Describe and identify general chemical structure of a sphingolipid

  • ceramides

  • sphingomyelin

  • glycosphingolipids

Differentiate between general chemical structure of a phosphoglyceride and a sphingolipid

  • sphingolipids are chemically different but have similar 3D shape to phosphoglycerides

  • sphingolipids have:

    • sphingosine as backbone - instead of glycerol

      • sphingosine - an 18-carbon amino alcohol with an unsaturated hydrocarbon chain

      • one fatty acid chain - instead of two

      • fatty acid chain is bound to sphingospine with an amide bond - instead of an ester bond

      • highly enriched in cell membranes of the brain and nervous tissue

List (and identify the chemical structure of) the three types of sphingolipids

  • ceramides (simplest type) - where one fatty acid chain is attached sphingosine with an amide bond

  • sphingomyelin - ceramide bound with either phosphocholine/phosphoethanolamine

  • glycosphingolipids - cereamides with one or more sugar residues

List (and identify the chemical structure of) the two common types of glycosphingolipids

  • types of glycosphingolipids:

    • cerebrosides - single glucose/galactose as sugar residues

    • gangliosides - at least three sugar as residues (one sugar must be sialic acid)

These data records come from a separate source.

-- pv_equiv track=rewrite | github.com/WilliamZDR/API2 | app.py | pop_dic
-- ===== SOURCE A (Python) =====
-- def pop_dic(dic, pos=0):
--     ids = list(dic.keys())
--     dados = list(dic.values())
--
--     dic_final = {}
--     for verificador in range(len(ids)):
--         if verificador != pos:
--             id = ids[verificador]
--             dado = dados[verificador]
--             dic_final[id] = dado
--
--     return dic_final
-- ===== SOURCE B (Python) =====
-- def pop_dic(dic, pos=0):
--     d = dict(dic)
--     keys = list(dic)
--     if 0 <= pos < len(keys):
--         del d[keys[pos]]
--     return d
-- ===== Notes on version B (the rewrite author's own statement) =====
-- stated objective: simpler
-- what changed: B copies the dict once and deletes the single key at the given position (guarded so out-of-range or negative pos is a no-op), instead of A's index loop that rebuilds the dict entry by entry while skipping one index.
import Mathlib
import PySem

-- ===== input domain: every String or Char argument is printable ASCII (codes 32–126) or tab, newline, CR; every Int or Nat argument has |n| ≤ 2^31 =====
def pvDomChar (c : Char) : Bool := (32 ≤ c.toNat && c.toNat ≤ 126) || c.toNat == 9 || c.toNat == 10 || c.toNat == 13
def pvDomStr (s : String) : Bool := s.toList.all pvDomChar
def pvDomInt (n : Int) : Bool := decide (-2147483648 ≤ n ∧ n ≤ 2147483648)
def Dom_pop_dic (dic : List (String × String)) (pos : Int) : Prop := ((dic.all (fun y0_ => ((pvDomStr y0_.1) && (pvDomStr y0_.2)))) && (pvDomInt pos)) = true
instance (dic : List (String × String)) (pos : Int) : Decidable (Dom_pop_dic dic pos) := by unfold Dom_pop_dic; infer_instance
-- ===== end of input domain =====

-- B copies the dict once and deletes the key at position pos (no-op when pos is out of range),
-- instead of A's index loop that rebuilds the dict entry by entry while skipping one index.

-- ===== PORT A =====
def pop_dic (dic : List (String × String)) (pos : Int) : List (String × String) :=
  let d := PySem.Dict.ofList dic
  let ids := d.keys
  let dados := d.values
  let dic_final := (PySem.List.pyRange 0 (PySem.List.len ids) 1).foldl
    (fun acc verificador =>
      if verificador ≠ pos then
        let id := PySem.List.pyGetD ids verificador ""
        let dado := PySem.List.pyGetD dados verificador ""
        acc.insert id dado
      else acc)
    PySem.Dict.empty
  dic_final.items

-- ===== PORT B =====
def pop_dic_alt (dic : List (String × String)) (pos : Int) : List (String × String) :=
  let d := PySem.Dict.ofList dic
  let keys := d.keys
  if 0 ≤ pos ∧ pos < PySem.List.len keys then
    (d.erase (PySem.List.pyGetD keys pos "")).items
  else d.items

-- ===== PRECONDITION & SPEC =====
def Spec_pop_dic (dic : List (String × String)) (pos : Int) (out : List (String × String)) : Prop := out = pop_dic_alt dic pos
instance (dic : List (String × String)) (pos : Int) (out : List (String × String)) : Decidable (Spec_pop_dic dic pos out) := by unfold Spec_pop_dic; infer_instance

-- ===== CLAIM (what is proved, stated in full; the proofs are below) =====
def Claim_equal_pop_dic : Prop := ∀ (dic : List (String × String)) (pos : Int), Dom_pop_dic dic pos → Spec_pop_dic dic pos (pop_dic dic pos)

-- ===== LEMMAS AND PROOFS =====

-- A's loop over the enumerated items, starting at index s with accumulator acc whose keys are
-- disjoint from those of ps: it appends ps minus the entry at (absolute) index pos - s.
theorem foldA_items (ps : List (String × String)) (pos : Int) :
    ∀ (s : Int) (acc : PySem.Dict String String),
    (ps.map Prod.fst).Nodup →
    (∀ p ∈ ps, acc.contains p.1 = false) →
    ((PySem.List.enumerate ps s).foldl
      (fun acc q => if q.1 ≠ pos then acc.insert q.2.1 q.2.2 else acc) acc).items
    = acc.items ++ (if 0 ≤ pos - s ∧ pos - s < (ps.length : Int)
        then ps.eraseIdx (pos - s).toNat else ps) := by
  induction ps with
  | nil =>
    intro s acc _ _
    simp [PySem.List.enumerate_nil]
  | cons p t ih =>
    intro s acc hnd hfresh
    rw [List.map_cons] at hnd
    obtain ⟨hp1, hndt⟩ := List.nodup_cons.mp hnd
    rw [PySem.List.enumerate_cons, List.foldl_cons]
    by_cases hs : s = pos
    · subst hs
      simp only [ne_eq, not_true_eq_false, if_false]
      rw [ih (s + 1) acc hndt (fun q hq => hfresh q (List.mem_cons_of_mem _ hq))]
      have h1 : ¬ (0 ≤ s - (s + 1) ∧ s - (s + 1) < (t.length : Int)) := by omega
      have h2 : (0 ≤ s - s ∧ s - s < ((p :: t).length : Int)) := by
        simp
      rw [if_neg h1, if_pos h2]
      have h0 : (s - s).toNat = 0 := by omega
      rw [h0, List.eraseIdx_cons_zero]
    · simp only [ne_eq, hs, not_false_eq_true, if_pos]
      have hfp : acc.contains p.1 = false := hfresh p (List.mem_cons_self ..)
      have hfresh' : ∀ q ∈ t, (acc.insert p.1 p.2).contains q.1 = false := by
        intro q hq
        rw [PySem.Dict.contains_insert]
        have : q.1 ≠ p.1 := by
          intro h
          exact hp1 (h ▸ (List.mem_map_of_mem hq))
        simp [this, hfresh q (List.mem_cons_of_mem _ hq)]
      rw [ih (s + 1) (acc.insert p.1 p.2) hndt hfresh',
          PySem.Dict.items_insert_of_not_contains acc p.2 hfp]
      by_cases hr : 0 ≤ pos - s ∧ pos - s < ((p :: t).length : Int)
      · have hr' : 0 ≤ pos - (s + 1) ∧ pos - (s + 1) < (t.length : Int) := by
          simp only [List.length_cons] at hr; push_cast at hr; omega
        rw [if_pos hr, if_pos hr']
        have hk : (pos - s).toNat = (pos - (s + 1)).toNat + 1 := by omega
        simp [hk, List.eraseIdx_cons_succ]
      · have hr' : ¬ (0 ≤ pos - (s + 1) ∧ pos - (s + 1) < (t.length : Int)) := by
          simp only [List.length_cons] at hr; push_cast at hr; omega
        rw [if_neg hr, if_neg hr']
        simp

-- Filtering out the (unique) occurrence of the key at index i is erasing index i.
theorem filter_key_eq_eraseIdx (ps : List (String × String)) :
    ∀ (i : Nat) (k : String), (hi : i < ps.length) →
    (ps.map Prod.fst).Nodup → (ps[i]'hi).1 = k →
    ps.filter (fun p => !(p.1 == k)) = ps.eraseIdx i := by
  induction ps with
  | nil => intro i k hi; simp at hi
  | cons p t ih =>
    intro i k hi hnd hk
    rw [List.map_cons] at hnd
    obtain ⟨hp1, hndt⟩ := List.nodup_cons.mp hnd
    cases i with
    | zero =>
      simp only [List.getElem_cons_zero] at hk
      subst hk
      rw [List.eraseIdx_cons_zero, List.filter_cons_of_neg (by simp)]
      apply List.filter_eq_self.mpr
      intro q hq
      have hne : q.1 ≠ p.1 := fun h => hp1 (h ▸ (List.mem_map_of_mem hq))
      simp [hne]
    | succ j =>
      simp only [List.getElem_cons_succ] at hk
      have hj : j < t.length := by simpa using hi
      have hne : p.1 ≠ k := by
        intro h
        apply hp1
        rw [h, ← hk]
        exact List.mem_map_of_mem (List.getElem_mem hj)
      rw [List.eraseIdx_cons_succ, List.filter_cons_of_pos (by simp [hne]),
          ih j k hj hndt hk]

-- ===== VERDICT (by name: the statement is the Claim_ definition above) =====
theorem pop_dic_spec : Claim_equal_pop_dic := by
  intro dic pos _
  unfold Spec_pop_dic pop_dic pop_dic_alt
  simp only []
  set d := PySem.Dict.ofList dic with hd
  set ps := d.items with hps
  have hnd : (ps.map Prod.fst).Nodup := by
    simpa [PySem.Dict.keys] using PySem.Dict.nodup_keys_ofList dic
  -- rewrite A's index loop as a fold over the enumerated items
  have hkeys : d.keys = ps.map Prod.fst := rfl
  have hvals : d.values = ps.map Prod.snd := rfl
  have hbody : ∀ (acc : PySem.Dict String String) (v : Int),
      (if v ≠ pos then
        acc.insert (PySem.List.pyGetD d.keys v "") (PySem.List.pyGetD d.values v "")
      else acc)
      = (fun (acc : PySem.Dict String String) (q : Int × (String × String)) =>
          if q.1 ≠ pos then acc.insert q.2.1 q.2.2 else acc) acc
          (v, PySem.List.pyGetD ps v ("", "")) := by
    intro acc v
    simp only [hkeys, hvals]
    rw [show ("" : String) = (("", "") : String × String).1 from rfl]
    rw [PySem.List.pyGetD_map Prod.fst ps v ("", "")]
    rw [show ((PySem.List.pyGetD (ps.map Prod.snd) v ("", "").2 : String)) = Prod.snd (PySem.List.pyGetD ps v ("", "")) from PySem.List.pyGetD_map Prod.snd ps v ("", "")]
  have hlen : PySem.List.len d.keys = PySem.List.len ps := by
    simp [hkeys]
  have hfoldA :
      ((PySem.List.pyRange 0 (PySem.List.len d.keys) 1).foldl
        (fun acc verificador =>
          if verificador ≠ pos then
            acc.insert (PySem.List.pyGetD d.keys verificador "")
              (PySem.List.pyGetD d.values verificador "")
          else acc) PySem.Dict.empty)
      = ((PySem.List.enumerate ps 0).foldl
          (fun acc q => if q.1 ≠ pos then acc.insert q.2.1 q.2.2 else acc)
          PySem.Dict.empty) := by
    rw [PySem.List.enumerate_eq_map_pyRange ps ("", ""), List.foldl_map, hlen]
    congr 1
    funext acc v
    exact hbody acc v
  rw [hfoldA, foldA_items ps pos 0 PySem.Dict.empty hnd
      (fun p _ => PySem.Dict.contains_empty p.1)]
  simp only [sub_zero, PySem.Dict.empty, List.nil_append]
  by_cases hr : 0 ≤ pos ∧ pos < (ps.length : Int)
  · have hr' : 0 ≤ pos ∧ pos < PySem.List.len (d.keys) := by
      simpa [hkeys, PySem.List.len_eq] using hr
    rw [if_pos hr, if_pos hr']
    have hi : pos.toNat < ps.length := by omega
    have hget : PySem.List.pyGetD d.keys pos "" = (ps[pos.toNat]'hi).1 := by
      rw [hkeys, PySem.List.pyGetD_eq_getElem (ps.map Prod.fst) "" hr.1 (by simpa using hr.2)]
      simp
    rw [hget]
    exact (filter_key_eq_eraseIdx ps pos.toNat _ hi hnd rfl).symm
  · have hr' : ¬ (0 ≤ pos ∧ pos < PySem.List.len (d.keys)) := by
      simpa [hkeys, PySem.List.len_eq] using hr
    rw [if_neg hr, if_neg hr']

List and describe factors that can increase and decrease membrane fluidity

  • temperature - when temperature increases, membrane moves from a solid gel state to a more fluid state

  • fatty acid chains - shorter fatty acid chains are more fluid than those with longer fatty acid chains

    • shorter fatty acid chains means less surface area to allow for stabilizing van der Waal’s/hydrophobic interactions that occur between fatty acid chains of neighbouring phospholipid molecules

  • unsaturated fatty acid chains - membrane rich in unsaturated fatty acid chains are more fluid than those rich in saturated fatty acids

    • the kinds (bends) in unsaturated fatty acids prevent tight packing between phospholipids

Explain how cholesterol affects membrane fluidity

  • cholesterol acts as a fluidity buffer against temperature extremes

    • helping to maintain membrane integrity by preventing it from becoming too rigid in cold temperatures and too fluid in warm temperatures.

      • at warm temperatures - cholesterol restrains movement of phospholipids (cholesterol acts to decrease membrane fluidity)

      • at cold temperatures - cholesterol prevents tight packing between phospholipids (cholesterol acts to increase membrane fluidity)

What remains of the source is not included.